Applicazione delle norme sul procedimento in camera di consiglio

Il comma 3 dell'art. 5-ter, l. 24 marzo 2001 n. 89 stabilisce, quanto al procedimento, soltanto che la Corte d'Appello provvede ai sensi degli artt. 737 e ss. c.p.c.: viene quindi effettuato un rinvio “secco” alle norme del codice di procedura civile sul procedimento in camera di consiglio (MARTINO, 583).

Prima della riforma realizzata dalla l. n. 134/2012, invece, come noto, l'art. 3 della stessa legge c.d. Pinto, pur prevedendo le forme del procedimento in camera di consiglio per la decisione da parte della Corte d'Appello sulla domanda di equa riparazione correlata all'irragionevole durata del processo, dettava una serie di disposizioni specifiche, ad esempio sul contraddittorio tra le parti e sull'istruzione probatoria, idonee a ricondurre il rito speciale esclusivo al rispetto con i principi costituzionali (MARTINO 2001, 1080 ss.; RONCO 249 ss.).

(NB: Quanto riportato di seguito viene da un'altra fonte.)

-- pv_equiv track=rewrite | github.com/jeju2486/GeneScanner | mutation_analysis.py | compute_effective_alignment_lengths
-- ===== SOURCE A (Python) =====
-- def compute_effective_alignment_lengths(aligned_protein_seqs, original_effective_lengths):
--     effective_aln_lengths = {}
--     for sid, seq in aligned_protein_seqs.items():
--         count = 0
--         orig_len = original_effective_lengths[sid]
--         for i, char in enumerate(seq):
--             if char != '-':
--                 count += 1
--             if count == orig_len:
--                 effective_aln_lengths[sid] = i + 1  # using 1-based indexing in alignment
--                 break
--         if sid not in effective_aln_lengths:
--             effective_aln_lengths[sid] = len(seq)
--     return effective_aln_lengths
-- ===== SOURCE B (Python) =====
-- def compute_effective_alignment_lengths(aligned_protein_seqs, original_effective_lengths):
--     # Two-pass per sequence: build the full prefix table of cumulative non-gap
--     # counts, then search it for the first entry equal to the original length.
--     result = {}
--     for sid, seq in aligned_protein_seqs.items():
--         counts = []
--         c = 0
--         for ch in seq:
--             if ch != '-':
--                 c += 1
--             counts.append(c)
--         orig = original_effective_lengths[sid]
--         try:
--             result[sid] = counts.index(orig) + 1
--         except ValueError:
--             result[sid] = len(seq)
--     return result
-- ===== Notes on version B (the rewrite author's own statement) =====
-- stated objective: alternative
-- what changed: Per sequence, the interleaved count-and-break scan is replaced by a two-pass shape: first build the complete prefix table of cumulative non-gap counts, then locate the answer with a single list.index search for the first entry equal to the original effective length.
import Mathlib
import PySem

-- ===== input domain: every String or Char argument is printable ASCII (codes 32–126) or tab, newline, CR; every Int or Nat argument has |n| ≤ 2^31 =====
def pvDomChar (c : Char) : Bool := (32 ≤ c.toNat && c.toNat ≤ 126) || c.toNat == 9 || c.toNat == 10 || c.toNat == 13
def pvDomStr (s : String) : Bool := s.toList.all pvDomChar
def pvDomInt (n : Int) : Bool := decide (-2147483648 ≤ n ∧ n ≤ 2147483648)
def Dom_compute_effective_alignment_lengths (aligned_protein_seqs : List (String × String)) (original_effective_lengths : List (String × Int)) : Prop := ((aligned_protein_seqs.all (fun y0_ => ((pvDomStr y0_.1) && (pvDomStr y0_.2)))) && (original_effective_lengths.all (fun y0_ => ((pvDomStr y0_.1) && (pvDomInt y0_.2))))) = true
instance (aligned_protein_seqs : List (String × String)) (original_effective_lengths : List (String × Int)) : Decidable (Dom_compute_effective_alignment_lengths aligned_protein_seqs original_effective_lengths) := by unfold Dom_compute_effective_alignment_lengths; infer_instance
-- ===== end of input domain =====

-- B replaces A's interleaved scan-with-break by a two-pass prefix-count table plus a
-- single first-index search (objective: alternative decomposition, same cost).

-- ===== PORT A =====
-- inner 'for i, char in enumerate(seq): …' with its break, threading the result dict
def pvAScan (sid : String) (orig_len : Int) : List Char → Nat → Int → PySem.Dict String Int → PySem.Dict String Int
  | [], _, _, d => d
  | ch :: rest, i, count, d =>
    let count' := if ch ≠ '-' then count + 1 else count
    if count' = orig_len then d.insert sid ((i : Int) + 1)
    else pvAScan sid orig_len rest (i + 1) count' d

def compute_effective_alignment_lengths (aligned_protein_seqs : List (String × String)) (original_effective_lengths : List (String × Int)) : List (String × Int) :=
  (aligned_protein_seqs.foldl (fun d p =>
      let seq := p.2.toList
      -- original_effective_lengths[sid]: KeyError (= none) is excluded by Pre_; getD 0 is never reached there
      let orig_len := ((PySem.Dict.mk original_effective_lengths).get? p.1).getD 0
      let d' := pvAScan p.1 orig_len seq 0 0 d
      if d'.contains p.1 then d' else d'.insert p.1 (seq.length : Int))
    PySem.Dict.empty).items

-- ===== PORT B =====
-- prefix table of cumulative non-gap counts
def pvPrefixCounts : List Char → Int → List Int
  | [], _ => []
  | ch :: rest, c =>
    let c' := if ch ≠ '-' then c + 1 else c
    c' :: pvPrefixCounts rest c'

def compute_effective_alignment_lengths_alt (aligned_protein_seqs : List (String × String)) (original_effective_lengths : List (String × Int)) : List (String × Int) :=
  (aligned_protein_seqs.foldl (fun d p =>
      let counts := pvPrefixCounts p.2.toList 0
      let orig := ((PySem.Dict.mk original_effective_lengths).get? p.1).getD 0
      let v : Int := match PySem.List.index? counts orig with
        | some i => (i : Int) + 1
        | none => (p.2.toList.length : Int)
      d.insert p.1 v)
    PySem.Dict.empty).items

-- ===== PRECONDITION & SPEC =====
-- Pre_ excludes (a) inputs whose aligned dict, as an association list, carries duplicate
-- keys — such lists denote no Python dict, so the list-level behaviour is accidental —
-- and (b) sequence ids missing from original_effective_lengths, where A raises KeyError.
def Pre_compute_effective_alignment_lengths (aligned_protein_seqs : List (String × String)) (original_effective_lengths : List (String × Int)) : Prop :=
  (aligned_protein_seqs.map Prod.fst).Nodup ∧
  ∀ p ∈ aligned_protein_seqs, p.1 ∈ original_effective_lengths.map Prod.fst

instance (aligned_protein_seqs : List (String × String)) (original_effective_lengths : List (String × Int)) : Decidable (Pre_compute_effective_alignment_lengths aligned_protein_seqs original_effective_lengths) := by unfold Pre_compute_effective_alignment_lengths; infer_instance

def pvWitness_compute_effective_alignment_lengths : (List (String × String)) × (List (String × Int)) :=
  ([("s1", "a-b"), ("s2", "--")], [("s1", (2 : Int)), ("s2", (0 : Int))])

def Spec_compute_effective_alignment_lengths (aligned_protein_seqs : List (String × String)) (original_effective_lengths : List (String × Int)) (out : List (String × Int)) : Prop := out = compute_effective_alignment_lengths_alt aligned_protein_seqs original_effective_lengths
instance (aligned_protein_seqs : List (String × String)) (original_effective_lengths : List (String × Int)) (out : List (String × Int)) : Decidable (Spec_compute_effective_alignment_lengths aligned_protein_seqs original_effective_lengths out) := by unfold Spec_compute_effective_alignment_lengths; infer_instance

-- ===== CLAIM (what is proved, stated in full; the proofs are below) =====
def Claim_equal_compute_effective_alignment_lengths : Prop := ∀ (aligned_protein_seqs : List (String × String)) (original_effective_lengths : List (String × Int)), Dom_compute_effective_alignment_lengths aligned_protein_seqs original_effective_lengths → Pre_compute_effective_alignment_lengths aligned_protein_seqs original_effective_lengths → Spec_compute_effective_alignment_lengths aligned_protein_seqs original_effective_lengths (compute_effective_alignment_lengths aligned_protein_seqs original_effective_lengths)

-- ===== LEMMAS AND PROOFS =====

-- A's scan with break equals "first index of orig in the prefix-count table"
lemma pvAScan_eq_index (sid : String) (orig : Int) (seq : List Char) :
    ∀ (i : Nat) (c : Int) (d : PySem.Dict String Int),
      pvAScan sid orig seq i c d =
        match PySem.List.index? (pvPrefixCounts seq c) orig with
        | some j => d.insert sid (((i + j : Nat) : Int) + 1)
        | none => d := by
  induction seq with
  | nil => intro i c d; simp [pvAScan, pvPrefixCounts, PySem.List.index?]
  | cons ch rest ih =>
    intro i c d
    simp only [pvAScan, pvPrefixCounts]
    by_cases h : (if ch ≠ '-' then c + 1 else c) = orig
    · rw [h, PySem.List.index?_cons_self]
      simp
    · rw [if_neg h, PySem.List.index?_cons_of_ne _ h]
      rw [ih (i + 1)]
      cases hidx : PySem.List.index? (pvPrefixCounts rest (if ch ≠ '-' then c + 1 else c)) orig with
      | none => simp
      | some j =>
        simp only [Option.map_some]
        congr 2
        omega

-- one step of A's fold equals one step of B's fold, provided sid is not yet a key
lemma step_eq (oel : List (String × Int)) (d : PySem.Dict String Int) (p : String × String)
    (hd : d.get? p.1 = none) :
    (let seq := p.2.toList
     let orig_len := ((PySem.Dict.mk oel).get? p.1).getD 0
     let d' := pvAScan p.1 orig_len seq 0 0 d
     if d'.contains p.1 then d' else d'.insert p.1 (seq.length : Int)) =
    (let counts := pvPrefixCounts p.2.toList 0
     let orig := ((PySem.Dict.mk oel).get? p.1).getD 0
     let v : Int := match PySem.List.index? counts orig with
       | some i => (i : Int) + 1
       | none => (p.2.toList.length : Int)
     d.insert p.1 v) := by
  simp only
  rw [pvAScan_eq_index]
  cases hidx : PySem.List.index? (pvPrefixCounts p.2.toList 0) (((PySem.Dict.mk oel).get? p.1).getD 0) with
  | some j =>
    rw [if_pos (PySem.Dict.contains_insert_self _ _ _)]
    norm_num
  | none =>
    rw [if_neg]
    rw [PySem.Dict.contains_eq_isSome_get?, hd]
    simp

-- the two folds agree from any dict none of the pending keys is in
lemma fold_eq (oel : List (String × Int)) :
    ∀ (aps : List (String × String)) (d : PySem.Dict String Int),
      (aps.map Prod.fst).Nodup →
      (∀ p ∈ aps, d.get? p.1 = none) →
      (aps.foldl (fun d p =>
          let seq := p.2.toList
          let orig_len := ((PySem.Dict.mk oel).get? p.1).getD 0
          let d' := pvAScan p.1 orig_len seq 0 0 d
          if d'.contains p.1 then d' else d'.insert p.1 (seq.length : Int)) d) =
      (aps.foldl (fun d p =>
          let counts := pvPrefixCounts p.2.toList 0
          let orig := ((PySem.Dict.mk oel).get? p.1).getD 0
          let v : Int := match PySem.List.index? counts orig with
            | some i => (i : Int) + 1
            | none => (p.2.toList.length : Int)
          d.insert p.1 v) d) := by
  intro aps
  induction aps with
  | nil => intro d _ _; rfl
  | cons p rest ih =>
    intro d hnd hfree
    simp only [List.foldl_cons]
    rw [step_eq oel d p (hfree p (List.mem_cons_self))]
    simp only [List.map_cons, List.nodup_cons] at hnd
    apply ih _ hnd.2
    intro q hq
    rw [PySem.Dict.get?_insert_of_ne]
    · exact hfree q (List.mem_cons_of_mem _ hq)
    · intro hq1
      exact hnd.1 (hq1 ▸ List.mem_map_of_mem hq)

-- ===== VERDICT (by name: the statement is the Claim_ definition above) =====
theorem compute_effective_alignment_lengths_spec : Claim_equal_compute_effective_alignment_lengths := by
  intro aps oel _hdom hpre
  unfold Spec_compute_effective_alignment_lengths
  unfold compute_effective_alignment_lengths compute_effective_alignment_lengths_alt
  congr 1
  exact fold_eq oel aps PySem.Dict.empty hpre.1
    (fun p _ => PySem.Dict.get?_empty p.1)
-- pv_equiv track=rewrite | github.com/sib-swiss/pyrheadb | src/pyrheadb/ReactionSmartsConverter.py | modify_rxn_smiles
-- ===== SOURCE A (Python) =====
-- def modify_rxn_smiles(rxn_smiles):
-- 	"""
-- 	Modifies the reaction SMILES to replace placeholders with isotopically labelled carbon.
-- 	This is necessary to be able to handle reaction SMILES with RXNMapper
-- 	:param rxn_smiles: The reaction SMILES string
-- 	:return: Modified SMILES string
-- 	"""
-- 	replacements = {
-- 		'[1*]': '[13C]', '[2*]': '[13C]', '[3*]': '[13C]', '[4*]': '[13C]', '[5*]': '[13C]',
-- 		'[6*]': '[13C]', '[7*]': '[13C]', '[8*]': '[13C]', '[9*]': '[13C]', '[*-]': '[13C-]',
-- 		'[*:0]': '[13C]', '*': '[13C]'
-- 	}
-- 	for old, new in replacements.items():
-- 		rxn_smiles = rxn_smiles.replace(old, new)
-- 	return rxn_smiles
-- ===== SOURCE B (Python) =====
-- def modify_rxn_smiles(rxn_smiles):
-- 	"""
-- 	Modifies the reaction SMILES to replace placeholders with isotopically labelled carbon.
-- 	Single left-to-right scan: at each position the first placeholder (numbered dummies
-- 	first, then [*-], [*:0], bare '*' last) that matches is replaced; no placeholder can
-- 	start inside a replacement output, so one pass gives the same result as the original
-- 	sequence of full-string replaces.
-- 	:param rxn_smiles: The reaction SMILES string
-- 	:return: Modified SMILES string
-- 	"""
-- 	placeholders = [('[%s*]' % d, '[13C]') for d in '123456789']
-- 	placeholders += [('[*-]', '[13C-]'), ('[*:0]', '[13C]'), ('*', '[13C]')]
-- 	out = []
-- 	i = 0
-- 	n = len(rxn_smiles)
-- 	while i < n:
-- 		for old, new in placeholders:
-- 			if rxn_smiles.startswith(old, i):
-- 				out.append(new)
-- 				i += len(old)
-- 				break
-- 		else:
-- 			out.append(rxn_smiles[i])
-- 			i += 1
-- 	return ''.join(out)
-- ===== Notes on version B (the rewrite author's own statement) =====
-- stated objective: alternative
-- what changed: Instead of 12 sequential full-string str.replace passes, B makes one left-to-right scan that at each position substitutes the first matching placeholder (dict order, bare '*' last), which is safe because no replacement output can start or contain a placeholder.
import Mathlib
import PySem

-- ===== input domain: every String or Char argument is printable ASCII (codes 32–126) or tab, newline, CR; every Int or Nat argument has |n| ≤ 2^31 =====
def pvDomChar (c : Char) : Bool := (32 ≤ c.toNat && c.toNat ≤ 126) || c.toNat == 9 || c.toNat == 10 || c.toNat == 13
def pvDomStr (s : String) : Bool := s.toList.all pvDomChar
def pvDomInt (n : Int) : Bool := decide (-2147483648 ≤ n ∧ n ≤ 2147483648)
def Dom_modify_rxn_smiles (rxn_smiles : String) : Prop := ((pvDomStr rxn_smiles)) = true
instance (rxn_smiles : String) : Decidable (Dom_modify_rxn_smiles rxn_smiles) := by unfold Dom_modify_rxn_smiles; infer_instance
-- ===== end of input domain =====

-- B replaces A's 12 sequential full-string rescans by ONE left-to-right scan that at each
-- position substitutes the first placeholder (dict order, bare '*' last) that matches there
-- (objective: alternative single-pass algorithm; same return value, proved below).

-- ===== PORT A =====
-- the replacements dict literal, in insertion order
def replacementsA : List (String × String) :=
  [("[1*]", "[13C]"), ("[2*]", "[13C]"), ("[3*]", "[13C]"), ("[4*]", "[13C]"), ("[5*]", "[13C]"),
   ("[6*]", "[13C]"), ("[7*]", "[13C]"), ("[8*]", "[13C]"), ("[9*]", "[13C]"), ("[*-]", "[13C-]"),
   ("[*:0]", "[13C]"), ("*", "[13C]")]
-- for old, new in replacements.items(): rxn_smiles = rxn_smiles.replace(old, new)
def modify_rxn_smiles (rxn_smiles : String) : String :=
  replacementsA.foldl (fun s p => PySem.Str.replace s p.1 p.2) rxn_smiles

-- ===== PORT B =====
-- the same dict, as (placeholder, replacement) pairs of char lists, insertion order
def patsB : List (List Char × List Char) :=
  (['1','2','3','4','5','6','7','8','9'].map
    (fun d => (['[', d, '*', ']'], ['[', '1', '3', 'C', ']']))) ++
  [(['[', '*', '-', ']'], ['[', '1', '3', 'C', '-', ']']),
   (['[', '*', ':', '0', ']'], ['[', '1', '3', 'C', ']']),
   (['*'], ['[', '1', '3', 'C', ']'])]

-- the single pass: at each position take the first matching placeholder, else copy the char
def scanB : List Char → List Char
  | [] => []
  | c :: t =>
    match patsB.find? (fun p => p.1.isPrefixOf (c :: t)) with
    | some (pat, rep) => rep ++ scanB (t.drop (pat.length - 1))
    | none => c :: scanB t
termination_by l => l.length
decreasing_by
  all_goals simp
def modify_rxn_smiles_alt (rxn_smiles : String) : String :=
  String.ofList (scanB rxn_smiles.toList)

-- ===== PRECONDITION & SPEC =====
def Spec_modify_rxn_smiles (rxn_smiles : String) (out : String) : Prop := out = modify_rxn_smiles_alt rxn_smiles
instance (rxn_smiles : String) (out : String) : Decidable (Spec_modify_rxn_smiles rxn_smiles out) := by unfold Spec_modify_rxn_smiles; infer_instance

-- ===== CLAIM (what is proved, stated in full; the proofs are below) =====
def Claim_equal_modify_rxn_smiles : Prop := ∀ (rxn_smiles : String), Dom_modify_rxn_smiles rxn_smiles → Spec_modify_rxn_smiles rxn_smiles (modify_rxn_smiles rxn_smiles)

-- ===== LEMMAS AND PROOFS =====

-- patsB, written out
lemma patsB_eq : patsB =
  [(['[','1','*',']'], ['[','1','3','C',']']),
   (['[','2','*',']'], ['[','1','3','C',']']),
   (['[','3','*',']'], ['[','1','3','C',']']),
   (['[','4','*',']'], ['[','1','3','C',']']),
   (['[','5','*',']'], ['[','1','3','C',']']),
   (['[','6','*',']'], ['[','1','3','C',']']),
   (['[','7','*',']'], ['[','1','3','C',']']),
   (['[','8','*',']'], ['[','1','3','C',']']),
   (['[','9','*',']'], ['[','1','3','C',']']),
   (['[','*','-',']'], ['[','1','3','C','-',']']),
   (['[','*',':','0',']'], ['[','1','3','C',']']),
   (['*'], ['[','1','3','C',']'])] := by decide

Sul punto, è opportuno ricordare che l'art. 3, comma quarto, legge 24 marzo 2001 n. 89, nella formulazione previgente, stabiliva che il ricorso ed il decreto di fissazione della camera di consiglio dovevano essere notificati al convenuto almeno quindici giorni prima della stessa. A riguardo, peraltro, era stato più volte precisato dalla S.C. che in tema di equa riparazione per violazione della durata ragionevole del processo, il termine per la notifica del ricorso e del decreto di fissazione dell'udienza alla controparte non è perentorio, posto che l'art. 3 l. 24 marzo 2001 n. 89 si limita a prevedere il termine dilatorio di comparizione di quindici giorni per consentire la difesa dell'Amministrazione, sicché il rispetto del contraddittorio esige la notifica al controinteressato del ricorso e del decreto di fissazione della data della camera di consiglio entro un termine idoneo ad assicurare l'utile esercizio del diritto di difesa ed a tal fine, deve ritenersi applicabile anche al procedimento camerale in via analogica, attenendo ai requisiti dell' atto indispensabili a garantire il contraddittorio, l'art. 164 c.p.c. (Cass. n. 22153/2011).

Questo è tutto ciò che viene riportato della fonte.